After running a workflow, instantiating a storage class with identical options will provide access to list and read task results from storage:
from functionfuse.storage import storage_factory
opt = {
"kind": "file",
"options": {
"path": "storage"
}
}
storage = storage_factory(opt)
all_tasks = storage.list_tasks(workflow_name=the_workflow_name, pattern="*")
print("All graph node names: ", all_tasks)
node2_result = storage.read_task(workflow_name=the_workflow_name, task_name="node2")
Serializers
Storage can utilize Serializers attached to the storage object. The intention of serializers is to be able to flexibly assign custom serialization approaches for certain types of objects to any storage object. For example, to utilize custom serialization of dask arrays to hdf5 files (rather than using pickle to dump to file), register the DaskArraySerializer:
from functionfuse.storage import storage_factory
from functionfuse.serializers.daskarray import DaskArraySerializer
opt = {
"kind": "file",
"options": {
"path": "storage"
}
}
storage = storage_factory(opt)
storage.register_persistent_serializers(DaskArraySerializer)
Protocols
Different storage classes may use different Protocols
for opening, reading to, and writing from files.
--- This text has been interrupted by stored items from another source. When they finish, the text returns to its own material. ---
-- pv_equiv track=rewrite | github.com/thedestroyer4312/pec-reborn | src/problem_42.py | is_triangle_word
-- ===== SOURCE A (Python) =====
-- triangle_sequence_nums_cache = [1]
--
-- def triangle_sequence(n: int) -> int:
--     # Note: closed form for the sum of the first n natural numbers
--
--     return (n * (n + 1)) // 2
--
-- def is_triangle_word(word: str) -> bool:
--     val: int = 0
--     for char in word:
--         val += ord(char) - ord('A') + 1
--
--     # Now, check if val is in the triangle sequence
--     result: bool = False
--
--     # If the value is greater than what is in the cache, we need to populate the cache
--     if val > triangle_sequence_nums_cache[len(triangle_sequence_nums_cache) - 1]:
--         # Populate until it exceeds val
--         i: int = len(triangle_sequence_nums_cache)
--
--         while (curr_num := triangle_sequence(i)) <= val:
--             triangle_sequence_nums_cache.append(curr_num)
--             i += 1
--
--     result = val in triangle_sequence_nums_cache
--     return result
-- ===== SOURCE B (Python) =====
-- def is_triangle_word(word: str) -> bool:
--     # Binary search for the triangle index instead of growing a linear cache.
--     val = sum(ord(c) - 64 for c in word)
--     if val < 1:
--         return False
--     lo, hi = 1, val  # T(n) >= n, so any solution n lies in [1, val]
--     while lo < hi:
--         mid = (lo + hi) // 2
--         if mid * (mid + 1) // 2 < val:
--             lo = mid + 1
--         else:
--             hi = mid
--     return lo * (lo + 1) // 2 == val
-- ===== Notes on version B (the rewrite author's own statement) =====
-- stated objective: alternative
-- what changed: Replaces A's linearly grown cache of all triangle numbers up to the letter sum v (O(sqrt v) loop iterations plus a linear membership scan) by a binary search for the triangle index n with T(n) >= v in [1, v]; the letter sum itself still dominates on long words, so no measured speed-up is claimed.
import Mathlib
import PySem

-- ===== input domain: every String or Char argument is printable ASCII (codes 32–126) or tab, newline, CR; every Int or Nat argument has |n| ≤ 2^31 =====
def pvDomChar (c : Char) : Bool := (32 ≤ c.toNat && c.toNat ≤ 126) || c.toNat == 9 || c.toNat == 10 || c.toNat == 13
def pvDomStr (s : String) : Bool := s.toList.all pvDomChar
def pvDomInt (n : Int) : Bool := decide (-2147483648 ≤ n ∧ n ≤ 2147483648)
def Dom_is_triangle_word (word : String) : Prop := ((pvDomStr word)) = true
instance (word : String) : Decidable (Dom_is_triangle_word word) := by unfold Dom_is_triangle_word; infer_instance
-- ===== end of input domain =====

-- B replaces A's linearly grown cache of triangle numbers by a binary search for the
-- triangle index (objective: alternative — fewer loop steps after the letter sum, which
-- itself dominates, so no speed-up is claimed).
-- A mutates a module-level cache in Python; the equivalence proved here is about the
-- return value only (which does not depend on the cache's prior state).

-- ===== PORT A =====

-- triangle_sequence(n)
def pvTriA (n : Int) : Int := PySem.Int.floordiv (n * (n + 1)) 2

-- needed by the port's termination proof (cited in decreasing_by)
theorem pvTriA_cast (i : Nat) : pvTriA (i : Int) = ((i * (i + 1) / 2 : Nat) : Int) := by
  unfold pvTriA
  have : ((i : Int) * ((i : Int) + 1)) = ((i * (i + 1) : Nat) : Int) := by push_cast; ring
  rw [this]
  exact_mod_cast PySem.Int.floordiv_natCast (i * (i + 1)) 2

theorem pvTri_ge_self (n : Nat) : n ≤ n * (n + 1) / 2 := by
  rcases Nat.eq_zero_or_pos n with h | h
  · simp [h]
  · rw [Nat.le_div_iff_mul_le (by norm_num)]
    exact Nat.mul_le_mul_left n (by omega)

-- the while loop populating triangle_sequence_nums_cache (fresh cache = [1], i = len = 1)
def pvCacheLoop (val : Int) (i : Nat) (cache : List Int) : List Int :=
  if pvTriA (i : Int) ≤ val then pvCacheLoop val (i + 1) (cache ++ [pvTriA (i : Int)]) else cache
termination_by (val + 1 - (i : Int)).toNat
decreasing_by
  rename_i h
  rw [pvTriA_cast] at h
  have := pvTri_ge_self i
  omega

def is_triangle_word (word : String) : Bool :=
  let val : Int := word.toList.foldl (fun v c => v + ((c.toNat : Int) - 65 + 1)) 0
  let cache : List Int := [1]
  -- cache[len(cache)-1] on the nonempty fresh cache: pyGet? is some, .getD 0 never fires
  let cache' :=
    if (PySem.List.pyGet? cache ((cache.length : Int) - 1)).getD 0 < val then
      pvCacheLoop val cache.length cache
    else cache
  cache'.contains val

-- ===== PORT B =====

-- the binary-search while loop of Source B
def pvBSearch (val : Int) (lo hi : Nat) : Nat :=
  if lo < hi then
    let mid := (lo + hi) / 2
    if ((mid * (mid + 1) / 2 : Nat) : Int) < val then pvBSearch val (mid + 1) hi
    else pvBSearch val lo mid
  else lo
termination_by hi - lo
decreasing_by all_goals omega

def is_triangle_word_alt (word : String) : Bool :=
  let val : Int := (word.toList.map (fun c => (c.toNat : Int) - 64)).sum
  if val < 1 then false
  else
    let lo := pvBSearch val 1 val.toNat
    ((lo * (lo + 1) / 2 : Nat) : Int) == val

-- ===== PRECONDITION & SPEC =====
def Spec_is_triangle_word (word : String) (out : Bool) : Prop := out = is_triangle_word_alt word
instance (word : String) (out : Bool) : Decidable (Spec_is_triangle_word word out) := by unfold Spec_is_triangle_word; infer_instance

-- ===== CLAIM (what is proved, stated in full; the proofs are below) =====
def Claim_equal_is_triangle_word : Prop := ∀ (word : String), Dom_is_triangle_word word → Spec_is_triangle_word word (is_triangle_word word)

-- ===== LEMMAS AND PROOFS =====

def triN (n : Nat) : Nat := n * (n + 1) / 2

theorem triN_mono {n m : Nat} (h : n ≤ m) : triN n ≤ triN m :=
  Nat.div_le_div_right (Nat.mul_le_mul h (by omega))

theorem le_triN (n : Nat) : n ≤ triN n := pvTri_ge_self n

theorem pvTriA_eq_triN (i : Nat) : pvTriA (i : Int) = ((triN i : Nat) : Int) := pvTriA_cast i

theorem mem_pvCacheLoop (val : Int) (i : Nat) (cache : List Int) :
    val ∈ pvCacheLoop val i cache ↔ val ∈ cache ∨ ∃ n, i ≤ n ∧ ((triN n : Nat) : Int) = val := by
  fun_induction pvCacheLoop val i cache with
  | case1 i cache hcond ih =>
    rw [ih]
    simp only [List.mem_append, List.mem_singleton, pvTriA_eq_triN]
    constructor
    · rintro ((hc | he) | ⟨n, hn, he⟩)
      · exact Or.inl hc
      · exact Or.inr ⟨i, le_refl _, he.symm⟩
      · exact Or.inr ⟨n, by omega, he⟩
    · rintro (hc | ⟨n, hn, he⟩)
      · exact Or.inl (Or.inl hc)
      · rcases Nat.eq_or_lt_of_le hn with rfl | hlt
        · exact Or.inl (Or.inr he.symm)
        · exact Or.inr ⟨n, by omega, he⟩
  | case2 i cache hcond =>
    rw [pvTriA_eq_triN] at hcond
    push Not at hcond
    constructor
    · exact Or.inl
    · rintro (hc | ⟨n, hn, he⟩)
      · exact hc
      · exfalso
        have : triN i ≤ triN n := triN_mono hn
        omega

theorem A_iff (val : Int) :
    (let cache : List Int := [1]
     let cache' :=
       if (PySem.List.pyGet? cache ((cache.length : Int) - 1)).getD 0 < val then
         pvCacheLoop val cache.length cache
       else cache
     cache'.contains val) = true ↔ ∃ n, 1 ≤ n ∧ ((triN n : Nat) : Int) = val := by
  have htri1 : triN 1 = 1 := by norm_num [triN]
  simp only [PySem.List.pyGet?, PySem.List.pyIdx?]
  norm_num
  split_ifs with h
  · rw [mem_pvCacheLoop]
    constructor
    · rintro (h1 | ⟨n, hn, he⟩)
      · simp at h1; omega
      · exact ⟨n, hn, he⟩
    · rintro ⟨n, hn, he⟩
      exact Or.inr ⟨n, hn, he⟩
  · simp only [List.mem_singleton]
    constructor
    · rintro rfl
      exact ⟨1, le_refl _, by simp [htri1]⟩
    · rintro ⟨n, hn, he⟩
      have h1 : (1 : Nat) ≤ triN n := le_trans hn (le_triN n)
      omega

theorem pvBSearch_spec (val : Int) :
    ∀ (k lo hi : Nat), hi - lo ≤ k → lo ≤ hi →
      (∀ n, n < lo → ((triN n : Nat) : Int) < val) → val ≤ ((triN hi : Nat) : Int) →
      lo ≤ pvBSearch val lo hi ∧ pvBSearch val lo hi ≤ hi ∧
      (∀ n, n < pvBSearch val lo hi → ((triN n : Nat) : Int) < val) ∧
      val ≤ ((triN (pvBSearch val lo hi) : Nat) : Int) := by
  intro k
  induction k with
  | zero =>
    intro lo hi hk hle hlow hhi
    have : lo = hi := by omega
    subst this
    rw [pvBSearch, if_neg (by omega)]
    exact ⟨le_refl _, le_refl _, hlow, hhi⟩
  | succ k ih =>
    intro lo hi hk hle hlow hhi
    rw [pvBSearch]
    by_cases hlt : lo < hi
    · rw [if_pos hlt]
      have hmid1 : lo ≤ (lo + hi) / 2 := by omega
      have hmid2 : (lo + hi) / 2 < hi := by omega
      by_cases hc : (((lo + hi) / 2 * ((lo + hi) / 2 + 1) / 2 : Nat) : Int) < val
      · rw [if_pos hc]
        have hlow' : ∀ n, n < (lo + hi) / 2 + 1 → ((triN n : Nat) : Int) < val := by
          intro n hn
          have : triN n ≤ triN ((lo + hi) / 2) := triN_mono (by omega)
          have hc' : ((triN ((lo + hi) / 2) : Nat) : Int) < val := hc
          omega
        obtain ⟨r1, r2, r3, r4⟩ := ih ((lo + hi) / 2 + 1) hi (by omega) (by omega) hlow' hhi
        exact ⟨le_trans (by omega) r1, r2, r3, r4⟩
      · rw [if_neg hc]
        push Not at hc
        have := ih lo ((lo + hi) / 2) (by omega) (by omega) hlow hc
        exact ⟨this.1, le_trans this.2.1 (by omega), this.2.2⟩
    · have : lo = hi := by omega
      subst this
      rw [if_neg hlt]
      exact ⟨le_refl _, le_refl _, hlow, hhi⟩

theorem B_iff (val : Int) :
    (if val < 1 then false
     else
       let lo := pvBSearch val 1 val.toNat
       (((lo * (lo + 1) / 2 : Nat) : Int) == val)) = true ↔
    ∃ n, 1 ≤ n ∧ ((triN n : Nat) : Int) = val := by
  split_ifs with h
  · simp only [false_iff]
    rintro ⟨n, hn, he⟩
    have h1 : (1 : Nat) ≤ triN n := le_trans hn (le_triN n)
    omega
  · push Not at h
    have hhi : val ≤ ((triN val.toNat : Nat) : Int) := by
      have := le_triN val.toNat
      omega
    have hlow : ∀ n, n < 1 → ((triN n : Nat) : Int) < val := by
      intro n hn
      have : n = 0 := by omega
      subst this
      simp only [triN]
      omega
    obtain ⟨h1, h2, h3, h4⟩ :=
      pvBSearch_spec val (val.toNat - 1) 1 val.toNat (by omega) (by omega) hlow hhi
    set r := pvBSearch val 1 val.toNat with hr
    show (((triN r : Nat) : Int) == val) = true ↔ _
    rw [beq_iff_eq]
    constructor
    · intro he
      exact ⟨r, h1, he⟩
    · rintro ⟨n, hn, he⟩
      have hrn : r ≤ n := by
        by_contra hc
        push Not at hc
        have := h3 n hc
        omega
      have : triN r ≤ triN n := triN_mono hrn
      omega

theorem val_eq (l : List Char) (a : Int) :
    l.foldl (fun v c => v + ((c.toNat : Int) - 65 + 1)) a
      = a + (l.map (fun c => (c.toNat : Int) - 64)).sum := by
  induction l generalizing a with
  | nil => simp
  | cons c l ih => simp [List.foldl_cons, ih]; ring

-- ===== VERDICT (by name: the statement is the Claim_ definition above) =====
theorem is_triangle_word_spec : Claim_equal_is_triangle_word := by
  intro word _
  unfold Spec_is_triangle_word is_triangle_word is_triangle_word_alt
  rw [Bool.eq_iff_iff]
  rw [show (word.toList.foldl (fun v c => v + ((c.toNat : Int) - 65 + 1)) 0)
        = (word.toList.map (fun c => (c.toNat : Int) - 64)).sum from by rw [val_eq]; ring]
  exact (A_iff _).trans (B_iff _).symm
To make serializers, and other
functions that might want to interface with a storage object, aware of the
protocols a storage class uses, each storage class implements a protocols
dictionary that is passed to the pickle
and unpickle
functions used by
serializers. Currently there are 2 default keys used by this dictionary
(FILE_PROTOCOL
, S3_PROTOCOL
) that custom pickle functions can reference
for how to access the file protocols used by the storage class.